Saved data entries
======
-- pv_equiv track=rewrite | github.com/AnzhelikaKoldaeva/Single-cell-tracking-algorithm | utils/read_files.py | ME_edq
-- ===== SOURCE A (Python) =====
-- def ME_edq(mch_edg_j,mch_edg_j_pl_1, R):
--     a = []
--     for i in range(len(mch_edg_j)):
--         a.append(mch_edg_j[i][1])
--     b = []
--     for j in range(len(mch_edg_j_pl_1)):
--         b.append(mch_edg_j_pl_1[j][1])
--     count = 0
--     for ai in a:
--         for bi in b:
--             if((ai,bi) in R):
--                 count = count+1
--     return count
-- ===== SOURCE B (Python) =====
-- def ME_edq(mch_edg_j, mch_edg_j_pl_1, R):
--     ca = {}
--     for p in mch_edg_j:
--         ca[p[1]] = ca.get(p[1], 0) + 1
--     cb = {}
--     for q in mch_edg_j_pl_1:
--         cb[q[1]] = cb.get(q[1], 0) + 1
--     total = 0
--     for (x, y) in set(R):
--         total += ca.get(x, 0) * cb.get(y, 0)
--     return total
-- ===== Notes on version B (the rewrite author's own statement) =====
-- stated objective: faster
-- what changed: Replaced the O(|a|*|b|) double loop with linear membership tests by two count dictionaries of second coordinates and a single pass over the distinct pairs of R, summing ca[x]*cb[y].
import Mathlib
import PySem

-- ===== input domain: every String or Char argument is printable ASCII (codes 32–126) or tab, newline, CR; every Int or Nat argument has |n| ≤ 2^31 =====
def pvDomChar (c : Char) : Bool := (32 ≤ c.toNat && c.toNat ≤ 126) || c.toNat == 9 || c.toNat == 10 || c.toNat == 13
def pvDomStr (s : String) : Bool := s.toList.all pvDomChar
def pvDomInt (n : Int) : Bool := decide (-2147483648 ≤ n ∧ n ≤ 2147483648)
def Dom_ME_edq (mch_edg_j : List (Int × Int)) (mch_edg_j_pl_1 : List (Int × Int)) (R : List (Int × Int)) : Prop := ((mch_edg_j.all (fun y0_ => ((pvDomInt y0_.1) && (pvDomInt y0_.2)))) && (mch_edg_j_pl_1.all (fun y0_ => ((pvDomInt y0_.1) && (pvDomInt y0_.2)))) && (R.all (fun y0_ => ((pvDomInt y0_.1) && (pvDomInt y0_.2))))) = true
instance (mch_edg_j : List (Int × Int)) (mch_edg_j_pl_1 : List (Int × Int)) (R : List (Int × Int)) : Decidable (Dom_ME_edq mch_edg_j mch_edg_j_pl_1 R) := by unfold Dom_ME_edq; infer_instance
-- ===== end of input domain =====

-- B replaces A's nested membership loop by two count dictionaries and one pass over set(R): asymptotically faster.


-- ===== PORT A =====
def ME_edq (mch_edg_j : List (Int × Int)) (mch_edg_j_pl_1 : List (Int × Int)) (R : List (Int × Int)) : Int :=
  let a := (PySem.List.pyRange 0 (PySem.List.len mch_edg_j)).foldl
    (fun acc i => acc ++ [(PySem.List.pyGetD mch_edg_j i (0, 0)).2]) []
  let b := (PySem.List.pyRange 0 (PySem.List.len mch_edg_j_pl_1)).foldl
    (fun acc j => acc ++ [(PySem.List.pyGetD mch_edg_j_pl_1 j (0, 0)).2]) []
  a.foldl (fun count ai =>
    b.foldl (fun count bi => if (ai, bi) ∈ R then count + 1 else count) count) 0

-- ===== PORT B =====
def ME_edq_alt (mch_edg_j : List (Int × Int)) (mch_edg_j_pl_1 : List (Int × Int)) (R : List (Int × Int)) : Int :=
  let ca := mch_edg_j.foldl (fun d p => d.insert p.2 (d.getD p.2 0 + 1)) PySem.Dict.empty
  let cb := mch_edg_j_pl_1.foldl (fun d q => d.insert q.2 (d.getD q.2 0 + 1)) PySem.Dict.empty
  (PySem.Set.ofList R).foldl (fun total p => total + ca.getD p.1 0 * cb.getD p.2 0) 0

-- ===== PRECONDITION & SPEC =====
def Spec_ME_edq (mch_edg_j : List (Int × Int)) (mch_edg_j_pl_1 : List (Int × Int)) (R : List (Int × Int)) (out : Int) : Prop := out = ME_edq_alt mch_edg_j mch_edg_j_pl_1 R
instance (mch_edg_j : List (Int × Int)) (mch_edg_j_pl_1 : List (Int × Int)) (R : List (Int × Int)) (out : Int) : Decidable (Spec_ME_edq mch_edg_j mch_edg_j_pl_1 R out) := by unfold Spec_ME_edq; infer_instance

-- ===== CLAIM (what is proved, stated in full; the proofs are below) =====
def Claim_equal_ME_edq : Prop := ∀ (mch_edg_j : List (Int × Int)) (mch_edg_j_pl_1 : List (Int × Int)) (R : List (Int × Int)), Dom_ME_edq mch_edg_j mch_edg_j_pl_1 R → Spec_ME_edq mch_edg_j mch_edg_j_pl_1 R (ME_edq mch_edg_j mch_edg_j_pl_1 R)

-- ===== LEMMAS AND PROOFS =====

-- counting the bi with (ai,bi) = p is count p.2 when ai = p.1, else 0
lemma countP_eq_pair (ai : Int) (b : List Int) (p : Int × Int) :
    b.countP (fun bi => decide ((ai, bi) = p)) = if ai = p.1 then b.count p.2 else 0 := by
  by_cases h : ai = p.1
  · rw [if_pos h, List.count_eq_countP]
    apply List.countP_congr
    intro bi _
    simp [Prod.ext_iff, h]
  · rw [if_neg h]
    rw [List.countP_eq_zero]
    intro bi _
    simp [Prod.ext_iff, h]

-- a fresh head splits the membership count
lemma countP_mem_cons (ai : Int) (b : List Int) (p : Int × Int) (S : List (Int × Int))
    (hp : p ∉ S) :
    b.countP (fun bi => decide ((ai, bi) ∈ p :: S))
      = b.countP (fun bi => decide ((ai, bi) = p)) + b.countP (fun bi => decide ((ai, bi) ∈ S)) := by
  induction b with
  | nil => simp
  | cons x t ih =>
    simp only [List.countP_cons, ih]
    by_cases h1 : (ai, x) = p <;> by_cases h2 : (ai, x) ∈ S <;>
      simp_all [List.mem_cons] <;> omega

lemma sum_map_ite_count (a : List Int) (v c : Int) :
    (a.map (fun ai => if ai = v then c else 0)).sum = (a.count v : Int) * c := by
  induction a with
  | nil => simp
  | cons x t ih =>
    by_cases h : x = v <;> simp [h, ih] <;> ring

-- the heart: A's per-element membership counts sum to B's count-product sum (S nodup)
lemma sum_countP_eq_sum_prod (a b : List Int) (S : List (Int × Int)) (hS : S.Nodup) :
    (a.map (fun ai => (b.countP (fun bi => decide ((ai, bi) ∈ S)) : Int))).sum
      = (S.map (fun p => (a.count p.1 : Int) * (b.count p.2 : Int))).sum := by
  induction S with
  | nil => simp
  | cons p T ih =>
    rcases List.nodup_cons.mp hS with ⟨hp, hT⟩
    have : ∀ ai : Int, (b.countP (fun bi => decide ((ai, bi) ∈ p :: T)) : Int)
        = (if ai = p.1 then (b.count p.2 : Int) else 0) + (b.countP (fun bi => decide ((ai, bi) ∈ T)) : Int) := by
      intro ai
      rw [countP_mem_cons ai b p T hp, countP_eq_pair]
      split <;> push_cast <;> ring
    simp only [this, List.map_cons, List.sum_cons]
    rw [PySem.List.sum_map_add_int, ih hT, sum_map_ite_count]

theorem ME_edq_spec : Claim_equal_ME_edq := by
  intro mj mj1 R _
  unfold Spec_ME_edq ME_edq ME_edq_alt
  have hmap : ∀ (l : List (Int × Int)),
      List.map (fun i => (PySem.List.pyGetD l i ((0 : Int), (0 : Int))).2)
        (PySem.List.pyRange 0 (PySem.List.len l)) = l.map Prod.snd := by
    intro l
    rw [show (fun i => (PySem.List.pyGetD l i ((0 : Int), (0 : Int))).2)
          = Prod.snd ∘ (fun i => PySem.List.pyGetD l i ((0 : Int), (0 : Int))) from rfl]
    rw [← List.map_map, PySem.List.map_pyGetD_pyRange_zero]
  simp only [PySem.List.foldl_append_singleton_eq_map, hmap, List.nil_append]
  -- A side: nested loops → sum of countP
  have hinner : ∀ (ai : Int) (c : Int),
      (mj1.map Prod.snd).foldl (fun count bi => if (ai, bi) ∈ R then count + 1 else count) c
        = c + ((mj1.map Prod.snd).countP (fun bi => decide ((ai, bi) ∈ R)) : Int) := by
    intro ai c
    rw [PySem.List.foldl_ite_add_one]
  calc (mj.map Prod.snd).foldl (fun count ai =>
          (mj1.map Prod.snd).foldl (fun count bi => if (ai, bi) ∈ R then count + 1 else count) count) 0
      = (mj.map Prod.snd).foldl (fun count ai =>
          count + ((mj1.map Prod.snd).countP (fun bi => decide ((ai, bi) ∈ R)) : Int)) 0 := by
        apply PySem.List.foldl_congr_mem; intro acc x _; exact hinner x acc
    _ = ((mj.map Prod.snd).map (fun ai => ((mj1.map Prod.snd).countP (fun bi => decide ((ai, bi) ∈ R)) : Int))).sum := by
        rw [PySem.List.foldl_add]; simp
    _ = ((PySem.Set.ofList R).map (fun p => ((mj.map Prod.snd).count p.1 : Int) * ((mj1.map Prod.snd).count p.2 : Int))).sum := by
        have hmem : ∀ ai bi : Int, ((ai, bi) ∈ R) ↔ ((ai, bi) ∈ PySem.Set.ofList R) :=
          fun ai bi => (PySem.Set.mem_ofList R (ai, bi)).symm
        simp only [hmem]
        exact sum_countP_eq_sum_prod _ _ _ (PySem.Set.nodup_ofList R)
    _ = (PySem.Set.ofList R).foldl (fun total p =>
          total + (mj.foldl (fun d p => d.insert p.2 (d.getD p.2 0 + 1)) PySem.Dict.empty).getD p.1 0
                * (mj1.foldl (fun d q => d.insert q.2 (d.getD q.2 0 + 1)) PySem.Dict.empty).getD p.2 0) 0 := by
        have hca : ∀ x : Int,
            (mj.foldl (fun d p => d.insert p.2 (d.getD p.2 0 + 1)) PySem.Dict.empty).getD x 0
              = ((mj.map Prod.snd).count x : Int) := by
          intro x
          have h := PySem.Dict.getD_foldl_insert_add_one (mj.map Prod.snd) PySem.Dict.empty x
          rw [List.foldl_map] at h
          simpa using h
        have hcb : ∀ x : Int,
            (mj1.foldl (fun d q => d.insert q.2 (d.getD q.2 0 + 1)) PySem.Dict.empty).getD x 0
              = ((mj1.map Prod.snd).count x : Int) := by
          intro x
          have h := PySem.Dict.getD_foldl_insert_add_one (mj1.map Prod.snd) PySem.Dict.empty x
          rw [List.foldl_map] at h
          simpa using h
        rw [PySem.List.foldl_add]
        simp only [hca, hcb, zero_add]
======
● Work to complete
When the line with "by_cases h : x" is reached in the data above, begin copying, and stop after the line with "have : ∀ ai"; copy each line exactly, both ends included.

● Expected output
    by_cases h : x = v <;> simp [h, ih] <;> ring

-- the heart: A's per-element membership counts sum to B's count-product sum (S nodup)
lemma sum_countP_eq_sum_prod (a b : List Int) (S : List (Int × Int)) (hS : S.Nodup) :
    (a.map (fun ai => (b.countP (fun bi => decide ((ai, bi) ∈ S)) : Int))).sum
      = (S.map (fun p => (a.count p.1 : Int) * (b.count p.2 : Int))).sum := by
  induction S with
  | nil => simp
  | cons p T ih =>
    rcases List.nodup_cons.mp hS with ⟨hp, hT⟩
    have : ∀ ai : Int, (b.countP (fun bi => decide ((ai, bi) ∈ p :: T)) : Int)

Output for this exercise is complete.